Spark Solution Architect - Empower (remote/virtual - Canada-based)
Vancouver, BC, Canada
Hitachi Solutions
Company Description
Company Overview
Hitachi Solutions is a global solutions integrator passionate about designing, developing, and delivering cutting edge cloud solutions to help our clients innovative across their entire business. Our firm develops the business services and technology powering some of the products you use every day – and is closely aligned with Microsoft and other leaders in the cloud computing space.
What sets Hitachi Solutions apart is both our industry focus, and the intellectual property that we bring to our customers.
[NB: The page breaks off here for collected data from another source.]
-- pv_equiv track=rewrite | github.com/AJBats/SaturnAutoRE | lib/memdiff.py | format_value_changes
-- ===== SOURCE A (Python) =====
-- def format_value_changes(diffs, base_addr=0x06000000, word_size=4):
--     """Format individual value changes as 32-bit words.
--
--     Groups consecutive byte diffs into word-aligned changes.
--     """
--     if not diffs:
--         return "No differences."
--
--     # Group by word-aligned address
--     words = {}
--     for addr, old_b, new_b in diffs:
--         word_addr = (addr // word_size) * word_size
--         if word_addr not in words:
--             words[word_addr] = {"old": [None] * word_size, "new": [None] * word_size}
--         offset = addr - word_addr
--         words[word_addr]["old"][offset] = old_b
--         words[word_addr]["new"][offset] = new_b
--
--     lines = []
--     lines.append(f"VALUE CHANGES ({len(words)} words):")
--     lines.append("")
--     for addr in sorted(words.keys())[:100]:
--         w = words[addr]
--         # Show only the changed bytes, rest as dots
--         old_str = ""
--         new_str = ""
--         for i in range(word_size):
--             if w["old"][i] is not None:
--                 old_str += f"{w['old'][i]:02X}"
--                 new_str += f"{w['new'][i]:02X}"
--             else:
--                 old_str += ".."
--                 new_str += ".."
--         lines.append(f"  0x{addr:08X}: {old_str} -> {new_str}")
--
--     if len(words) > 100:
--         lines.append(f"  ... and {len(words) - 100} more")
--
--     return "\n".join(lines)
-- ===== SOURCE B (Python) =====
-- def format_value_changes(diffs, base_addr=0x06000000, word_size=4):
--     """Format individual value changes as 32-bit words.
--
--     Re-implementation: no dict of mutable slot lists; instead collect the
--     distinct word-aligned addresses as a sorted set, then rebuild each word's
--     byte slots by a rescan of the diffs, formatting each line directly.
--     """
--     if not diffs:
--         return "No differences."
--
--     word_addrs = sorted({(a // word_size) * word_size for a, _, _ in diffs})
--     n = len(word_addrs)
--
--     body = []
--     for w in word_addrs[:100]:
--         old = [None] * word_size
--         new = [None] * word_size
--         for a, ob, nb in diffs:
--             if (a // word_size) * word_size == w:
--                 old[a - w] = ob
--                 new[a - w] = nb
--         old_str = "".join("%02X" % b if b is not None else ".." for b in old)
--         new_str = "".join("%02X" % b if b is not None else ".." for b in new)
--         body.append(f"  0x{w:08X}: {old_str} -> {new_str}")
--
--     tail = [f"  ... and {n - 100} more"] if n > 100 else []
--     return "\n".join([f"VALUE CHANGES ({n} words):", ""] + body + tail)
-- ===== Notes on version B (the rewrite author's own statement) =====
-- stated objective: alternative
-- what changed: Replaces A's single-pass word-keyed dict of mutable byte-slot lists by a sorted set of the distinct word-aligned addresses with a per-word rescan of the diffs that rebuilds each word's byte slots and formats the line directly.
import Mathlib
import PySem

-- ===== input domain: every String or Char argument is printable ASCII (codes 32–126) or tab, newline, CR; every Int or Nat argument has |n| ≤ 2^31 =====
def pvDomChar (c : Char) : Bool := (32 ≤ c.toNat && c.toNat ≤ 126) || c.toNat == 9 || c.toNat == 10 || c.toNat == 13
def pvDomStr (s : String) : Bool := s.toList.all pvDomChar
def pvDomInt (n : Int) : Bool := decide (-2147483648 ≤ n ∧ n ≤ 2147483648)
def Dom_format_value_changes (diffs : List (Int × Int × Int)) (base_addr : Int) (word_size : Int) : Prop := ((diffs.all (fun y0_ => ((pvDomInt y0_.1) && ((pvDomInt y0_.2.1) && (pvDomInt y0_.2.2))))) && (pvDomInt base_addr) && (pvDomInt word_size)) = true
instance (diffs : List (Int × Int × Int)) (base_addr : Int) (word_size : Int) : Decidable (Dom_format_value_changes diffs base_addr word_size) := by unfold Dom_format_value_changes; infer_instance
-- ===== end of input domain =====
Recognized for our achievements year after year, we strive to be the trusted advisor of large and medium sized enterprises alike – helping them move fast to achieve strategic business initiatives with distinguished engineering, hard work, and compassion. With over 3,000 team members across 14 countries, in our 18 years of focus our company has seen explosive growth and high customer satisfaction. This has allowed us to offer exceptionally compelling salaries, 401k match, family leave, and health benefits. And no – we will not make you come into an office or ask for an inflexible work schedule.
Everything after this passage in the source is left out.